Before our red brothers pass on to the happy hunting round, let us bury the tomahawk. Let us break our arrows. Let us wash off our war paint in the river. I will send my runners to the lodges of the Blackfeet in the north, to the fiery desert of the Apaches in the south. I will send them east to the lodges of the Sioux, warriors who have met us in many a hard battle. I will have outliers build smoke signals on the hills, calling the chiefs of all the tribes together, that we may meet here as brothers and friends in one great last council, that we may eat our bread and meat together, and smoke the council pipe, and say farewell as brothers, never to meet again.” (From In Our Own Words: Extraordinary Speeches of the American Century, Robert Torricelli and Andrew Carroll, editors, Kodansha International, 1999, p.25)Twenty chiefs accepted Plenty Coup’s invitation, and in September 1909, the Last Great Indian Council was held in the valley of Little Big Horn in Montana. All agreed to terms of peace.
These are but a few of the great voices of our America. I could go on, to read the words of those who continued the struggle for justice African Americans during the long era of Jim Crow, lynchings, and the Great Migration; those who fought for women’s suffrage and worker’s rights, those who resisted the Nazis, welcomed immigrants, and worked for Civil Rights, those who considered it their patriotic duty to question the foreign policy of our government even as they were accused of betrayal and even treason. We have much in our history to make us both proud and ashamed, to both humble and inspire us. Never should we be persuaded by those too hardened and cynical to see our nation’s goodness; never should we be seduced by those who cannot see, much less repent of our sins. As with each person here, our country is a combination of all that defines human existence, sin alongside saintliness, with a good deal of mediocrity and quiet heroism all around.

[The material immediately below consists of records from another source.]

-- pv_equiv track=rewrite | github.com/Robertg761/netguardian | network_topology.py | _determine_node_type
-- ===== SOURCE A (Python) =====
-- from typing import Dict, List, Any, Optional, Tuple
--
-- def _determine_node_type(host: Dict[str, Any]) -> str:
--     """Determine the type of network node based on services."""
--     services = host.get('services', [])
--     ports = host.get('ports', [])
--
--     # Check for specific service patterns
--     service_names = [s.get('service', '').lower() for s in ports]
--
--     if any('http' in s or 'https' in s for s in service_names):
--         return 'server'
--     elif any('ssh' in s or 'rdp' in s or 'vnc' in s for s in service_names):
--         return 'workstation'
--     elif any('smtp' in s or 'pop' in s or 'imap' in s for s in service_names):
--         return 'mail_server'
--     elif any('dns' in s for s in service_names):
--         return 'dns_server'
--     elif any('ftp' in s or 'smb' in s for s in service_names):
--         return 'file_server'
--     elif any('sql' in s or 'mysql' in s or 'postgres' in s for s in service_names):
--         return 'database'
--     elif len(ports) > 10:
--         return 'server'
--     else:
--         return 'host'
-- ===== SOURCE B (Python) =====
-- # Transposed classification: each port is classified to its own best rule
-- # index (first matched rule), and a min-reduce over ports picks the winner.
-- _RULES = [
--     (('http', 'https'), 'server'),
--     (('ssh', 'rdp', 'vnc'), 'workstation'),
--     (('smtp', 'pop', 'imap'), 'mail_server'),
--     (('dns',), 'dns_server'),
--     (('ftp', 'smb'), 'file_server'),
--     (('sql', 'mysql', 'postgres'), 'database'),
-- ]
--
-- def _classify(name):
--     for i, (keys, _) in enumerate(_RULES):
--         if any(k in name for k in keys):
--             return i
--     return len(_RULES)
--
-- def _determine_node_type(host):
--     ports = host.get('ports', [])
--     best = min((_classify(p.get('service', '').lower()) for p in ports),
--                default=len(_RULES))
--     if best < len(_RULES):
--         return _RULES[best][1]
--     return 'server' if len(ports) > 10 else 'host'
-- ===== Notes on version B (the rewrite author's own statement) =====
-- stated objective: alternative
-- what changed: Transposes the computation: instead of six sequential any()-scans over all service names (one per category), each port is classified independently to its own first-matching rule index and a single min-reduce over ports picks the highest-priority category, with the len>10 fallback when no port matches.
import Mathlib
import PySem

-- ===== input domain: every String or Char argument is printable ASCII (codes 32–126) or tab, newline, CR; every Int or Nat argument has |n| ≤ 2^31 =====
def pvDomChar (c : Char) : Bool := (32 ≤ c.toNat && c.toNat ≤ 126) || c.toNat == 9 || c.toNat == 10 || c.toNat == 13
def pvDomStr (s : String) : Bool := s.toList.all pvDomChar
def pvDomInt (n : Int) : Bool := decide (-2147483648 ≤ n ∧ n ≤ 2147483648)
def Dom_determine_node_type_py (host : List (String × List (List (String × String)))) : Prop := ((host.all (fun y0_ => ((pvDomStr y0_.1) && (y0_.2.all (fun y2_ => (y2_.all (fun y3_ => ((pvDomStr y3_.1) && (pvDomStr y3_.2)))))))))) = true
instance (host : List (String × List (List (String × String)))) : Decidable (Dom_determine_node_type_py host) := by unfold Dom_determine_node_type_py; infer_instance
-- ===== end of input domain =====

-- B transposes the computation: each port is classified to its first-matching
-- rule index and a min-reduce over ports picks the winning category (alternative).

-- ===== PORT A =====
def determine_node_type_py (host : List (String × List (List (String × String)))) : String :=
  let _services := PySem.Dict.getD (PySem.Dict.mk host) "services" []
  let ports := PySem.Dict.getD (PySem.Dict.mk host) "ports" []
  let service_names := ports.map (fun s => PySem.Str.lower (PySem.Dict.getD (PySem.Dict.mk s) "service" ""))
  if service_names.any (fun s => PySem.Str.isIn "http" s || PySem.Str.isIn "https" s) then "server"
  else if service_names.any (fun s => PySem.Str.isIn "ssh" s || PySem.Str.isIn "rdp" s || PySem.Str.isIn "vnc" s) then "workstation"
  else if service_names.any (fun s => PySem.Str.isIn "smtp" s || PySem.Str.isIn "pop" s || PySem.Str.isIn "imap" s) then "mail_server"
  else if service_names.any (fun s => PySem.Str.isIn "dns" s) then "dns_server"
  else if service_names.any (fun s => PySem.Str.isIn "ftp" s || PySem.Str.isIn "smb" s) then "file_server"
  else if service_names.any (fun s => PySem.Str.isIn "sql" s || PySem.Str.isIn "mysql" s || PySem.Str.isIn "postgres" s) then "database"
  else if ports.length > 10 then "server"
  else "host"

-- ===== PORT B =====
-- Source B's rule table (keywords, label)
def ntRules : List (List String × String) :=
  [(["http", "https"], "server"),
   (["ssh", "rdp", "vnc"], "workstation"),
   (["smtp", "pop", "imap"], "mail_server"),
   (["dns"], "dns_server"),
   (["ftp", "smb"], "file_server"),
   (["sql", "mysql", "postgres"], "database")]

-- one port dict: its lowered service name
def ntName (p : List (String × String)) : String :=
  PySem.Str.lower (PySem.Dict.getD (PySem.Dict.mk p) "service" "")

-- Source B's _classify: index of the first rule whose keywords match, else len(_RULES)
def ntClassify (name : String) : Nat :=
  ntRules.findIdx (fun r => r.1.any (fun k => PySem.Str.isIn k name))

def determine_node_type_py_alt (host : List (String × List (List (String × String)))) : String :=
  let ports := PySem.Dict.getD (PySem.Dict.mk host) "ports" []
  -- min(..., default=len(_RULES)): fold of Nat.min starting at the default
  let best := (ports.map (fun p => ntClassify (ntName p))).foldl Nat.min ntRules.length
  if best < ntRules.length then (ntRules.getD best ([], "")).2
  else if ports.length > 10 then "server" else "host"

-- ===== PRECONDITION & SPEC =====
def Spec_determine_node_type_py (host : List (String × List (List (String × String)))) (out : String) : Prop := out = determine_node_type_py_alt host
instance (host : List (String × List (List (String × String)))) (out : String) : Decidable (Spec_determine_node_type_py host out) := by unfold Spec_determine_node_type_py; infer_instance

-- ===== CLAIM (what is proved, stated in full; the proofs are below) =====
def Claim_equal_determine_node_type_py : Prop := ∀ (host : List (String × List (List (String × String)))), Dom_determine_node_type_py host → Spec_determine_node_type_py host (determine_node_type_py host)

-- ===== LEMMAS AND PROOFS =====

-- the priority index chosen by six match flags
def ntG (a0 a1 a2 a3 a4 a5 : Bool) : Nat :=
  if a0 then 0 else if a1 then 1 else if a2 then 2 else if a3 then 3
  else if a4 then 4 else if a5 then 5 else 6

-- _classify's first-match index, written through the six flags
theorem ntClassify_eq (name : String) :
    ntClassify name =
      ntG (PySem.Str.isIn "http" name || PySem.Str.isIn "https" name)
          (PySem.Str.isIn "ssh" name || PySem.Str.isIn "rdp" name || PySem.Str.isIn "vnc" name)
          (PySem.Str.isIn "smtp" name || PySem.Str.isIn "pop" name || PySem.Str.isIn "imap" name)
          (PySem.Str.isIn "dns" name)
          (PySem.Str.isIn "ftp" name || PySem.Str.isIn "smb" name)
          (PySem.Str.isIn "sql" name || PySem.Str.isIn "mysql" name || PySem.Str.isIn "postgres" name) := by
  simp only [ntClassify, ntRules, ntG, List.findIdx, List.findIdx.go, List.any_cons,
    List.any_nil, Bool.or_false, Bool.or_assoc]
  generalize (PySem.Str.isIn "http" name || PySem.Str.isIn "https" name) = a0
  generalize (PySem.Str.isIn "ssh" name || (PySem.Str.isIn "rdp" name || PySem.Str.isIn "vnc" name)) = a1
  generalize (PySem.Str.isIn "smtp" name || (PySem.Str.isIn "pop" name || PySem.Str.isIn "imap" name)) = a2
  generalize (PySem.Str.isIn "dns" name) = a3
  generalize (PySem.Str.isIn "ftp" name || PySem.Str.isIn "smb" name) = a4
  generalize (PySem.Str.isIn "sql" name || (PySem.Str.isIn "mysql" name || PySem.Str.isIn "postgres" name)) = a5
  cases a0 <;> cases a1 <;> cases a2 <;> cases a3 <;> cases a4 <;> cases a5 <;> rfl

-- min of two priority indices is the priority index of the joined flags
theorem ntG_min (b0 b1 b2 b3 b4 b5 a0 a1 a2 a3 a4 a5 : Bool) :
    Nat.min (ntG b0 b1 b2 b3 b4 b5) (ntG a0 a1 a2 a3 a4 a5) =
      ntG (b0 || a0) (b1 || a1) (b2 || a2) (b3 || a3) (b4 || a4) (b5 || a5) := by
  cases b0 <;> cases b1 <;> cases b2 <;> cases b3 <;> cases b4 <;> cases b5 <;>
    cases a0 <;> cases a1 <;> cases a2 <;> cases a3 <;> cases a4 <;> cases a5 <;> rfl

-- pulling an element out of a left fold of min
theorem foldl_min_acc (l : List Nat) : ∀ (a b : Nat),
    l.foldl Nat.min (Nat.min a b) = Nat.min a (l.foldl Nat.min b) := by
  induction l with
  | nil => intro a b; rfl
  | cons c cs ih =>
    intro a b
    simp only [List.foldl_cons]
    rw [show Nat.min (Nat.min a b) c = Nat.min a (Nat.min b c) from by simp [Nat.min_def]; split_ifs <;> omega, ih]

-- the min-reduce over ports equals the priority index of the per-category anys
theorem ntBest (ports : List (List (String × String))) :
    (ports.map (fun p => ntClassify (ntName p))).foldl Nat.min 6 =
      ntG (ports.any fun p => PySem.Str.isIn "http" (ntName p) || PySem.Str.isIn "https" (ntName p))
          (ports.any fun p => PySem.Str.isIn "ssh" (ntName p) || PySem.Str.isIn "rdp" (ntName p) || PySem.Str.isIn "vnc" (ntName p))
          (ports.any fun p => PySem.Str.isIn "smtp" (ntName p) || PySem.Str.isIn "pop" (ntName p) || PySem.Str.isIn "imap" (ntName p))
          (ports.any fun p => PySem.Str.isIn "dns" (ntName p))
          (ports.any fun p => PySem.Str.isIn "ftp" (ntName p) || PySem.Str.isIn "smb" (ntName p))
          (ports.any fun p => PySem.Str.isIn "sql" (ntName p) || PySem.Str.isIn "mysql" (ntName p) || PySem.Str.isIn "postgres" (ntName p)) := by
  induction ports with
  | nil => rfl
  | cons p ps ih =>
    simp only [List.map_cons, List.foldl_cons, List.any_cons]
    rw [show Nat.min 6 (ntClassify (ntName p)) = Nat.min (ntClassify (ntName p)) 6 from Nat.min_comm _ _,
        foldl_min_acc, ih, ntClassify_eq, ntG_min]

-- the if-chain over the anys equals B's index lookup / fallback
theorem ntResolve (a0 a1 a2 a3 a4 a5 : Bool) (n : Nat) :
    (if a0 then "server"
     else if a1 then "workstation"
     else if a2 then "mail_server"
     else if a3 then "dns_server"
     else if a4 then "file_server"
     else if a5 then "database"
     else if n > 10 then "server" else "host") =
    (if ntG a0 a1 a2 a3 a4 a5 < ntRules.length then (ntRules.getD (ntG a0 a1 a2 a3 a4 a5) ([], "")).2
     else if n > 10 then "server" else "host") := by
  cases a0 <;> cases a1 <;> cases a2 <;> cases a3 <;> cases a4 <;> cases a5 <;> rfl

-- ===== VERDICT (by name: the statement is the Claim_ definition above) =====
theorem determine_node_type_py_spec : Claim_equal_determine_node_type_py := by
  intro host _
  show determine_node_type_py host = determine_node_type_py_alt host
  unfold determine_node_type_py determine_node_type_py_alt
  simp only [List.any_map]
  rw [show (ntRules.length : Nat) = 6 from rfl, ntBest]
  simp only [ntName, Function.comp_def, Bool.or_assoc]
  exact ntResolve _ _ _ _ _ _ _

I close with excerpts from the sermon that Rev. Dr. Martin Luther King, Jr. preached the night before he was killed. Against the advice of many, King had traveled to Memphis to stand in solidarity with the city’s sanitation workers who were on strike for better pay and working conditions. The last part of his sermon is well known, for he seems to know that death is near: God has allowed him to go the mountaintop, he said, and there he saw the Promised Land. “I may not get there with you,” he said, “but I am here to tell you that we, as a people, will get to the Promised Land.”
The first part of the sermon is equally compelling. He begins with a statement of heart-breaking candor:
“I guess one of the great agonies of life is that we are constantly trying to finish that which is unfinishable. We are commanded to do that. And so we find ourselves in so many instances having to face the fact that our dreams are not fulfilled. Life is a continual story of shattered dreams… Well, that is the story of life. And the thing that makes me happy is that I can hear a voice crying through the vista of time, saying, ‘It may not come today or it may not come tomorrow but it’s good that it is within your heart. It’s good that you are trying. You may not see it. The dream may not be fulfilled, but it’s just good that you have a desire to bring it into reality.’”
He also gave an interpretation of the parable of the Good Samaritan that epitomizes how King lived his life, from those early days in Montgomery right to the end. He began by contrasting the actions of the priest and the Levite who passed the wounded man on the roadside with that of the Samaritan who stopped and offered help. “I think those men were afraid. And so the first question the priest and Levite asked was, ‘If I stop to help this man, what will happen to me?’ But the Good Samaritan reversed the question: ‘If I do not stop to help this man, what will happen to him?’ That’s the question before you tonight. Not, ‘If I stop to help the sanitation workers, what will happen to my job, or my normal duties as a pastor?’ The question is not, ‘If I stop to help people in need, what will happen to me?’ The question is ‘If I do not stop to help the sanitation workers, what will happen to them?’ That’s the question.” (The Autobiography of Martin Luther King, p.363)
For those of us called to follow Jesus, in our moment of this country’s history, it’s our question, too.